Your instructions:
Set out exactly every line of the entries below, starting at the line that holds "have := PySem.List.length_slice xs a b" and stopping after the line that holds "lemma clampIdx_le_clampIdx (n".

== Material supplied ==

-- pv_equiv track=rewrite | github.com/saroad2/tau-discoverer | scripts/myHelpers_New.py | EM2shape
-- ===== SOURCE A (Python) =====
-- def longLineEM2(length, hotEta):
--     etaGran = [4, 5, 6, 7, 8, 9, 10, 11, 12, 13, 14, 15]
--     # etaGran = [1 ,2, 3, 4, 5, 6, 7, 8, 9, 10, 11, 12]
--     line = []
--     size = length  # how long do you want to make it?
--     for x in range(len(etaGran) - size + 1):
--         l = etaGran[x : x + size]
--         if hotEta in l:
--             line.append(l)
--     return line
--
-- def EM2shape(myTOB, etaMax, phiMax, length):
--     #    etaMax_EM2 = findMaxEM2(myTOB)[0]
--
--     longLine = longLineEM2(length, etaMax)
--     b1b2 = []
--     if phiMax == 2:
--         b1b2.append((etaMax, phiMax + 1))
--         b1b2.append((etaMax, phiMax - 1))
--     if phiMax == 3:
--         b1b2.append((etaMax, phiMax - 1))
--     if phiMax == 1:
--         b1b2.append((etaMax, phiMax + 1))
--     final_shape = []
--     for line in longLine:
--         tempShape = [line, b1b2]
--         final_shape.append(tempShape)
--     return longLine
-- ===== SOURCE B (Python) =====
-- def EM2shape(myTOB, etaMax, phiMax, length):
--     # Return the windows of the fixed eta list directly: locate etaMax's index,
--     # compute the valid window-start range in closed form, and slice each window.
--     etaGran = [4, 5, 6, 7, 8, 9, 10, 11, 12, 13, 14, 15]
--     if etaMax not in etaGran:
--         return []
--     if length <= 0 or length > len(etaGran):
--         return []
--     i = etaGran.index(etaMax)
--     lo = max(0, i - length + 1)
--     hi = min(i, len(etaGran) - length)
--     return [etaGran[x:x + length] for x in range(lo, hi + 1)]
-- ===== Notes on version B (the rewrite author's own statement) =====
-- stated objective: simpler
-- what changed: Instead of scanning every window of the fixed eta list and testing membership (plus building a dead b1b2/final_shape structure), B locates etaMax's index once and emits exactly the valid windows from a closed-form start range; the dead code is dropped.
-- intended difference: For -11 <= length <= -1 and 4 <= etaMax <= 14, Python's negative-stop slice wraparound makes A return nonempty truncated windows (e.g. [[6,...,14]] for length=-3, etaMax=6); B returns [] since a non-positive window size yields no windows, which is the intended behaviour for a window-size parameter. — e.g. on EM2shape([], 6, 2, -3): A returns [[4, 5, 6, 7, 8, 9, 10, 11, 12], [5, 6, 7, 8, 9, 10, 11, 12, 13], [6, 7, 8, 9, 10, 11, 12, 13, 14]], B returns []
import Mathlib
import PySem

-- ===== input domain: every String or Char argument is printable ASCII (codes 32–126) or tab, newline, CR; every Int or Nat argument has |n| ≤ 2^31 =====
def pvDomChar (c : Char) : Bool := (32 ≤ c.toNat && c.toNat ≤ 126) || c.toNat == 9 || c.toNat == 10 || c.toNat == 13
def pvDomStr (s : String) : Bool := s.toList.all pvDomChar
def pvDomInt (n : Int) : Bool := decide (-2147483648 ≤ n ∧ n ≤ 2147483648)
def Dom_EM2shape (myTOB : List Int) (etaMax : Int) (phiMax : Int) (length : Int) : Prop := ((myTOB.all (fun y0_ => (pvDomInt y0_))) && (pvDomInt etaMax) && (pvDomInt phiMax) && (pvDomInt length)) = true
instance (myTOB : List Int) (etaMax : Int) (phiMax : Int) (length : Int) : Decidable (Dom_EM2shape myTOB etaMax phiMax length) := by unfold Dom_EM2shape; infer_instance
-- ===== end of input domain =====

-- B drops A's dead b1b2/final_shape code and builds the valid windows directly from
-- etaMax's index via a closed-form start range, instead of scanning all windows;
-- on negative `length` A's slice wraparound yields truncated windows (see D_ below).


-- ===== PORT A =====
def longLineEM2 (length : Int) (hotEta : Int) : List (List Int) :=
  let etaGran : List Int := [4, 5, 6, 7, 8, 9, 10, 11, 12, 13, 14, 15]
  (PySem.List.pyRange 0 ((etaGran.length : Int) - length + 1) 1).foldl
    (fun line x =>
      let l := PySem.List.slice etaGran (some x) (some (x + length))
      if hotEta ∈ l then line ++ [l] else line) []

def EM2shape (myTOB : List Int) (etaMax : Int) (phiMax : Int) (length : Int) : List (List Int) :=
  let longLine := longLineEM2 length etaMax
  let b1b2 : List (Int × Int) :=
    (if phiMax = 2 then [(etaMax, phiMax + 1), (etaMax, phiMax - 1)] else []) ++
    (if phiMax = 3 then [(etaMax, phiMax - 1)] else []) ++
    (if phiMax = 1 then [(etaMax, phiMax + 1)] else [])
  let _final_shape := longLine.foldl (fun acc line => acc ++ [(line, b1b2)]) []
  longLine

-- ===== PORT B =====
def EM2shape_alt (myTOB : List Int) (etaMax : Int) (phiMax : Int) (length : Int) : List (List Int) :=
  let etaGran : List Int := [4, 5, 6, 7, 8, 9, 10, 11, 12, 13, 14, 15]
  match PySem.List.index? etaGran etaMax with
  | none => []
  | some i =>
    if length ≤ 0 ∨ (etaGran.length : Int) < length then []
    else
      let lo : Int := max 0 ((i : Int) - length + 1)
      let hi : Int := min (i : Int) ((etaGran.length : Int) - length)
      (PySem.List.pyRange lo (hi + 1) 1).map
        (fun x => PySem.List.slice etaGran (some x) (some (x + length)))

-- ===== PRECONDITION & SPEC =====
-- For -11 ≤ length ≤ -1 and 4 ≤ etaMax ≤ 14, A's negative slice stop wraps around and A
-- returns nonempty truncated windows; B returns [], the intended value for a non-positive
-- window size.
def D_EM2shape (myTOB : List Int) (etaMax : Int) (phiMax : Int) (length : Int) : Prop :=
  -11 ≤ length ∧ length ≤ -1 ∧ 4 ≤ etaMax ∧ etaMax ≤ 14
instance (myTOB : List Int) (etaMax : Int) (phiMax : Int) (length : Int) : Decidable (D_EM2shape myTOB etaMax phiMax length) := by unfold D_EM2shape; infer_instance

def Spec_EM2shape (myTOB : List Int) (etaMax : Int) (phiMax : Int) (length : Int) (out : List (List Int)) : Prop := ¬ D_EM2shape myTOB etaMax phiMax length → out = EM2shape_alt myTOB etaMax phiMax length
instance (myTOB : List Int) (etaMax : Int) (phiMax : Int) (length : Int) (out : List (List Int)) : Decidable (Spec_EM2shape myTOB etaMax phiMax length out) := by unfold Spec_EM2shape; infer_instance

def pvDiffWitness_EM2shape : List Int × Int × Int × Int := ([], 6, 2, -3)
def pvDiffWitnessOut_EM2shape : (List (List Int)) × (List (List Int)) :=
  ([[4, 5, 6, 7, 8, 9, 10, 11, 12], [5, 6, 7, 8, 9, 10, 11, 12, 13], [6, 7, 8, 9, 10, 11, 12, 13, 14]], [])

-- ===== CLAIM (what is proved, stated in full; the proofs are below) =====
def Claim_unchanged_EM2shape : Prop := ∀ (myTOB : List Int) (etaMax : Int) (phiMax : Int) (length : Int), Dom_EM2shape myTOB etaMax phiMax length → Spec_EM2shape myTOB etaMax phiMax length (EM2shape myTOB etaMax phiMax length)
def Claim_changed_EM2shape : Prop := Dom_EM2shape (pvDiffWitness_EM2shape.1) (pvDiffWitness_EM2shape.2.1) (pvDiffWitness_EM2shape.2.2.1) (pvDiffWitness_EM2shape.2.2.2) ∧ D_EM2shape (pvDiffWitness_EM2shape.1) (pvDiffWitness_EM2shape.2.1) (pvDiffWitness_EM2shape.2.2.1) (pvDiffWitness_EM2shape.2.2.2) ∧ EM2shape (pvDiffWitness_EM2shape.1) (pvDiffWitness_EM2shape.2.1) (pvDiffWitness_EM2shape.2.2.1) (pvDiffWitness_EM2shape.2.2.2) = pvDiffWitnessOut_EM2shape.1 ∧ EM2shape_alt (pvDiffWitness_EM2shape.1) (pvDiffWitness_EM2shape.2.1) (pvDiffWitness_EM2shape.2.2.1) (pvDiffWitness_EM2shape.2.2.2) = pvDiffWitnessOut_EM2shape.2 ∧ pvDiffWitnessOut_EM2shape.1 ≠ pvDiffWitnessOut_EM2shape.2
def Claim_exact_EM2shape : Prop := ∀ (myTOB : List Int) (etaMax : Int) (phiMax : Int) (length : Int), Dom_EM2shape myTOB etaMax phiMax length → D_EM2shape myTOB etaMax phiMax length → EM2shape myTOB etaMax phiMax length ≠ EM2shape_alt myTOB etaMax phiMax length

-- ===== LEMMAS AND PROOFS =====

-- A's loop keeps the accumulator unchanged when the hot value lies in no slice.
lemma foldl_filter_nil (f : Int → List Int) (hot : Int) (l : List Int)
    (acc : List (List Int)) (h : ∀ x ∈ l, hot ∉ f x) :
    l.foldl (fun line x => if hot ∈ f x then line ++ [f x] else line) acc = acc := by
  induction l generalizing acc with
  | nil => rfl
  | cons y ys ih =>
    simp only [List.foldl_cons]
    rw [if_neg (h y (by simp))]
    exact ih acc (fun x hx => h x (by simp [hx]))

lemma slice_eq_nil (xs : List Int) (a b : Int)
    (h : PySem.List.clampIdx xs.length b ≤ PySem.List.clampIdx xs.length a) :
    PySem.List.slice xs (some a) (some b) = [] := by
  have := PySem.List.length_slice xs a b
  exact List.eq_nil_of_length_eq_zero (by omega)

lemma clampIdx_le_clampIdx (n : Nat) (a b : Int) (ha : 0 ≤ a) (hb : b ≤ a) (hn : b + (n : Int) ≤ a) :
    PySem.List.clampIdx n b ≤ PySem.List.clampIdx n a := by
  unfold PySem.List.clampIdx
  split_ifs <;> omega

-- core equality of the two ports outside the change region
lemma EM2shape_eq (myTOB : List Int) (etaMax phiMax length : Int)
    (hD : ¬ D_EM2shape myTOB etaMax phiMax length) :
    EM2shape myTOB etaMax phiMax length = EM2shape_alt myTOB etaMax phiMax length := by
  show longLineEM2 length etaMax = EM2shape_alt myTOB etaMax phiMax length
  have halt : EM2shape_alt myTOB etaMax phiMax length = EM2shape_alt [] etaMax 0 length := rfl
  rw [halt]
  by_cases hmem : etaMax ∈ ([4, 5, 6, 7, 8, 9, 10, 11, 12, 13, 14, 15] : List Int)
  · rcases (by omega : (12 : Int) < length ∨ length ≤ 12) with hlen | hlen
    · -- length ≥ 13: A's range is empty, B's guard fires
      simp only [longLineEM2, EM2shape_alt]
      rw [PySem.List.pyRange_one_eq_nil (by simp; omega)]
      rcases h : PySem.List.index? ([4, 5, 6, 7, 8, 9, 10, 11, 12, 13, 14, 15] : List Int) etaMax with _ | i
      · simp
      · simp
        intro _ h2
        exact absurd h2 (by omega)
    · rcases (by omega : (0 : Int) < length ∨ length ≤ 0) with hpos | hnp
      · -- 1 ≤ length ≤ 12, etaMax in the list: finitely many cases
        fin_cases hmem <;> interval_cases length <;> decide
      · -- length ≤ 0, not in D_: etaMax ∈ [4,14] forces length = 0 or length ≤ -12,
        -- where every slice is empty; etaMax = 15 is in no truncated window.
        by_cases h15 : etaMax = 15
        · subst h15
          unfold D_EM2shape at hD
          rcases (by omega : length < -11 ∨ -11 ≤ length) with hsm | hlg
          · simp only [longLineEM2, EM2shape_alt]
            rw [foldl_filter_nil _ _ _ _ (fun x hx => ?_)]
            · simp [(by omega : length ≤ 0)]
              split <;> rfl
            · rw [slice_eq_nil]
              · simp
              · have hx0 : 0 ≤ x := (PySem.List.mem_pyRange_one.mp hx).1
                exact clampIdx_le_clampIdx 12 x (x + length) hx0 (by omega) (by simp; omega)
          · interval_cases length <;> decide
        · by_cases h0 : length = 0
          · subst h0
            simp only [longLineEM2, EM2shape_alt]
            rw [foldl_filter_nil _ _ _ _ (fun x hx => ?_)]
            · simp
              split <;> rfl
            · rw [add_zero, slice_eq_nil _ _ _ le_rfl]; simp
          · -- -11 ≤ length ≤ -1 would put (etaMax, length) inside D_, so length ≤ -12
            unfold D_EM2shape at hD
            have hm' : 4 ≤ etaMax ∧ etaMax ≤ 14 := by
              fin_cases hmem <;> simp_all
            have hsm : length ≤ -12 := by omega
            simp only [longLineEM2, EM2shape_alt]
            rw [foldl_filter_nil _ _ _ _ (fun x hx => ?_)]
            · simp [(by omega : length ≤ 0)]
              split <;> rfl
            · rw [slice_eq_nil]
              · simp
              · have hx0 : 0 ≤ x := (PySem.List.mem_pyRange_one.mp hx).1
                exact clampIdx_le_clampIdx 12 x (x + length) hx0 (by omega) (by simp; omega)
  · -- etaMax not in the eta list: A appends nothing, B's index? is none
    have h := (PySem.List.index?_eq_none_iff ([4, 5, 6, 7, 8, 9, 10, 11, 12, 13, 14, 15] : List Int) etaMax).mpr hmem
    rw [PySem.List.index?_eq_idxOf?] at h
    simp only [longLineEM2, EM2shape_alt]
    rw [foldl_filter_nil _ _ _ _ (fun x hx hin => hmem (PySem.List.mem_of_mem_slice _ _ _ hin))]
    simp [h]

-- ===== VERDICT (by name: the statement is the Claim_ definition above) =====
theorem EM2shape_spec : Claim_unchanged_EM2shape := by
  intro myTOB etaMax phiMax length _ hD
  exact (EM2shape_eq myTOB etaMax phiMax length hD).symm ▸ rfl

theorem EM2shape_changed : Claim_changed_EM2shape := by
  unfold Claim_changed_EM2shape; decide

theorem EM2shape_tight : Claim_exact_EM2shape := by
  intro myTOB etaMax phiMax length _ hD
  unfold D_EM2shape at hD
  obtain ⟨h1, h2, h3, h4⟩ := hD
  show longLineEM2 length etaMax ≠ EM2shape_alt myTOB etaMax phiMax length
  have halt : EM2shape_alt myTOB etaMax phiMax length = EM2shape_alt [] etaMax 0 length := rfl
  rw [halt]
  interval_cases length <;> interval_cases etaMax <;> decide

===

Response for this exercise:
  have := PySem.List.length_slice xs a b
  exact List.eq_nil_of_length_eq_zero (by omega)

lemma clampIdx_le_clampIdx (n : Nat) (a b : Int) (ha : 0 ≤ a) (hb : b ≤ a) (hn : b + (n : Int) ≤ a) :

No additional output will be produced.